→ **What is expected**: In the material below, the lines from the one containing "have h := pv_cond_eq m imp" through the one containing "intro module imports _" are to be given again exactly, ends included, and no others.

--- START ---

-- pv_equiv track=rewrite | github.com/Traigent/Traigent | scripts/code_analysis/metrics.py | match_tests
-- ===== SOURCE A (Python) =====
-- from typing import Dict, List, Sequence, Set, Tuple
--
-- def match_tests(module: str, imports: Set[str]) -> bool:
--     module_aliases = {module}
--     if module.startswith("traigent."):
--         module_aliases.add(module[len("traigent.") :])
--     else:
--         module_aliases.add(f"traigent.{module}")
--     for imported in imports:
--         if imported in module_aliases:
--             return True
--         if module.startswith(f"{imported}."):
--             return True
--         if any(imported.startswith(f"{alias}.") for alias in module_aliases):
--             return True
--     return False
-- ===== SOURCE B (Python) =====
-- def match_tests(module, imports):
--     module_aliases = {module}
--     if module.startswith("traigent."):
--         module_aliases.add(module[len("traigent.") :])
--     else:
--         module_aliases.add(f"traigent.{module}")
--
--     def dotted_prefixes(s):
--         # s itself plus every prefix that is cut off right before a '.'
--         return {s} | {s[:i] for i, ch in enumerate(s) if ch == "."}
--
--     module_prefixes = dotted_prefixes(module)
--     return any(
--         imported in module_prefixes
--         or not module_aliases.isdisjoint(dotted_prefixes(imported))
--         for imported in imports
--     )
-- ===== Notes on version B (the rewrite author's own statement) =====
-- stated objective: simpler
-- what changed: Replaces the per-import chain of membership/startswith scans over the alias set by dotted-prefix sets: each string's set of dot-boundary prefixes is built once (the module's reused across all imports) and the three checks collapse to one set membership plus one set intersection (isdisjoint).
import Mathlib
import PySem

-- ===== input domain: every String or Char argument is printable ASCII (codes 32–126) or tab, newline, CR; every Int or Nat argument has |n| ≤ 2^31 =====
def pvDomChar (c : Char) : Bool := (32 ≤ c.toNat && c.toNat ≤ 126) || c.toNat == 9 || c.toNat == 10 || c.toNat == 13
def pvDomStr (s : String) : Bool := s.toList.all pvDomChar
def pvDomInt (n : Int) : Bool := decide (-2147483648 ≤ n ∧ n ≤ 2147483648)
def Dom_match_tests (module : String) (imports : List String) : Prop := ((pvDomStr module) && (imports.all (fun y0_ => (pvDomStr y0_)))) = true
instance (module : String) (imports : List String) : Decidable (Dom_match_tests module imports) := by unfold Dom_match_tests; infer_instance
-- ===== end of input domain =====

-- B replaces A's per-import startswith/membership scans by dotted-prefix sets and one
-- set-intersection test per import (objective: simpler; same asymptotic cost).


-- ===== PORT A =====
-- "traigent." as a char list (all string work is done on List Char via PySem.Chars)
def pvTra : List Char := ['t', 'r', 'a', 'i', 'g', 'e', 'n', 't', '.']

-- module_aliases = {module}; then add module[len("traigent."):] or "traigent." + module
def pvAliasesA (m : List Char) : PySem.Set (List Char) :=
  let s := PySem.Set.ofList [m]
  if PySem.Chars.startswith m pvTra then
    s.add (PySem.Chars.slice m (some 9) none)
  else
    s.add (pvTra ++ m)

-- the for-loop over imports with its three early returns
def pvLoopA (m : List Char) (al : PySem.Set (List Char)) : List (List Char) → Bool
  | [] => false
  | imp :: rest =>
    if al.contains imp then true
    else if PySem.Chars.startswith m (imp ++ ['.']) then true
    else if al.any (fun ali => PySem.Chars.startswith imp (ali ++ ['.'])) then true
    else pvLoopA m al rest

def match_tests (module : String) (imports : List String) : Bool :=
  pvLoopA module.toList (pvAliasesA module.toList) (imports.map String.toList)

-- ===== PORT B =====
def pvAliasesB (m : List Char) : PySem.Set (List Char) :=
  let s := PySem.Set.ofList [m]
  if PySem.Chars.startswith m pvTra then
    s.add (PySem.Chars.slice m (some 9) none)
  else
    s.add (pvTra ++ m)

-- dotted_prefixes(s) = {s} | {s[:i] for i, ch in enumerate(s) if ch == "."}
def pvDotted (s : List Char) : PySem.Set (List Char) :=
  (PySem.Set.ofList [s]).union
    (PySem.Set.ofList
      (((PySem.List.enumerate s).filter (fun p => p.2 == '.')).map
        (fun p => PySem.Chars.slice s none (some p.1))))

def match_tests_alt (module : String) (imports : List String) : Bool :=
  let m := module.toList
  let al := pvAliasesB m
  let mp := pvDotted m
  (imports.map String.toList).any (fun imp =>
    mp.contains imp || !(al.isdisjoint (pvDotted imp)))

-- ===== PRECONDITION & SPEC =====
def Spec_match_tests (module : String) (imports : List String) (out : Bool) : Prop := out = match_tests_alt module imports
instance (module : String) (imports : List String) (out : Bool) : Decidable (Spec_match_tests module imports out) := by unfold Spec_match_tests; infer_instance

-- ===== CLAIM (what is proved, stated in full; the proofs are below) =====
def Claim_equal_match_tests : Prop := ∀ (module : String) (imports : List String), Dom_match_tests module imports → Spec_match_tests module imports (match_tests module imports)

-- ===== LEMMAS AND PROOFS =====

-- a is a take-at-a-dot prefix of s iff a followed by '.' is a prefix of s
theorem pv_take_dot_iff (s a : List Char) :
    (∃ i, ∃ _ : i < s.length, s[i] = '.' ∧ a = s.take i) ↔ (a ++ ['.']) <+: s := by
  constructor
  · rintro ⟨i, hi, hdot, rfl⟩
    have h1 : s.take i ++ ['.'] = s.take (i+1) := by
      rw [List.take_add_one, List.getElem?_eq_getElem hi, hdot]; rfl
    rw [h1]; exact List.take_prefix _ _
  · rintro ⟨t, ht⟩
    subst ht
    have hlt : a.length < (a ++ ['.'] ++ t).length := by simp
    refine ⟨a.length, hlt, ?_, ?_⟩
    · simp [List.getElem_append_right (le_refl a.length)]
    · simp

-- membership in dotted_prefixes s: s itself, or a prefix of s cut right before a '.'
theorem pv_mem_dotted (s a : List Char) :
    a ∈ pvDotted s ↔ a = s ∨ (a ++ ['.']) <+: s := by
  rw [pvDotted, PySem.Set.mem_union, PySem.Set.mem_ofList, PySem.Set.mem_ofList, ← pv_take_dot_iff]
  simp only [PySem.List.enumerate_eq_zipIdx_map, List.mem_singleton, List.mem_map,
    List.mem_filter, List.mem_zipIdx_iff_getElem?]
  constructor
  · rintro (rfl | ⟨⟨i, c⟩, ⟨⟨hg, hc⟩, rfl⟩⟩)
    · exact Or.inl rfl
    · refine Or.inr ?_
      obtain ⟨⟨x, k⟩, hk, heq⟩ := hg
      obtain ⟨h1, h2⟩ := Prod.mk.injEq .. ▸ heq
      subst h2
      have hik : i = (k : Int) := by omega
      subst hik
      have hklt : k < s.length := (List.getElem?_eq_some_iff.mp hk).1
      refine ⟨k, hklt, ?_, ?_⟩
      · obtain ⟨hh, hx⟩ := List.getElem?_eq_some_iff.mp hk
        simp at hc
        rw [hx]; exact hc
      · rw [PySem.Chars.slice_eq_listSlice]
        simpa using PySem.List.slice_to s (b := (k : Int)) (Int.natCast_nonneg k)
  · rintro (rfl | ⟨i, hi, hdot, rfl⟩)
    · exact Or.inl rfl
    · refine Or.inr ⟨((i : Int), s[i]), ⟨⟨(s[i], i), by simp, by simp⟩, by simp [hdot]⟩, ?_⟩
      rw [PySem.Chars.slice_eq_listSlice]
      simpa using PySem.List.slice_to s (b := (i : Int)) (Int.natCast_nonneg i)

-- the module is one of its own aliases
theorem pv_self_mem_aliasesA (m : List Char) : m ∈ pvAliasesA m := by
  unfold pvAliasesA
  split <;> simp [PySem.Set.mem_add, PySem.Set.mem_ofList]

-- the per-import condition of A equals the per-import condition of B
theorem pv_cond_eq (m imp : List Char) :
    ((pvAliasesA m).contains imp
      || PySem.Chars.startswith m (imp ++ ['.'])
      || (pvAliasesA m).any (fun ali => PySem.Chars.startswith imp (ali ++ ['.'])))
    = ((pvDotted m).contains imp || !((pvAliasesA m).isdisjoint (pvDotted imp))) := by
  rw [Bool.eq_iff_iff]
  simp only [Bool.or_eq_true, Bool.not_eq_true', Bool.eq_false_iff, Ne,
    PySem.Set.contains_iff, PySem.Chars.startswith_iff, List.any_eq_true,
    PySem.Set.isdisjoint_iff, pv_mem_dotted]
  push_neg
  constructor
  · rintro ((h | h) | ⟨x, hx, hsw⟩)
    · exact Or.inr ⟨imp, h, Or.inl rfl⟩
    · exact Or.inl (Or.inr h)
    · exact Or.inr ⟨x, hx, Or.inr hsw⟩
  · rintro ((rfl | h) | ⟨x, hx, (rfl | hsw)⟩)
    · exact Or.inl (Or.inl (pv_self_mem_aliasesA imp))
    · exact Or.inl (Or.inr h)
    · exact Or.inl (Or.inl hx)
    · exact Or.inr ⟨x, hx, hsw⟩

-- A's loop is the any-fold of the common condition
theorem pv_loopA_eq_any (m : List Char) (l : List (List Char)) :
    pvLoopA m (pvAliasesA m) l
      = l.any (fun imp => (pvDotted m).contains imp
          || !((pvAliasesA m).isdisjoint (pvDotted imp))) := by
  induction l with
  | nil => rfl
  | cons imp rest ih =>
    have h := pv_cond_eq m imp
    simp only [pvLoopA, List.any_cons, ← h]
    cases h1 : (pvAliasesA m).contains imp <;>
      cases h2 : PySem.Chars.startswith m (imp ++ ['.']) <;>
        cases h3 : (pvAliasesA m).any (fun ali => PySem.Chars.startswith imp (ali ++ ['.'])) <;>
          simp [ih]

-- ===== VERDICT (by name: the statement is the Claim_ definition above) =====
theorem match_tests_spec : Claim_equal_match_tests := by
  intro module imports _
  exact pv_loopA_eq_any module.toList (imports.map String.toList)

--- END ---

→ **Result of this task**:
    have h := pv_cond_eq m imp
    simp only [pvLoopA, List.any_cons, ← h]
    cases h1 : (pvAliasesA m).contains imp <;>
      cases h2 : PySem.Chars.startswith m (imp ++ ['.']) <;>
        cases h3 : (pvAliasesA m).any (fun ali => PySem.Chars.startswith imp (ali ++ ['.'])) <;>
          simp [ih]

-- ===== VERDICT (by name: the statement is the Claim_ definition above) =====
theorem match_tests_spec : Claim_equal_match_tests := by
  intro module imports _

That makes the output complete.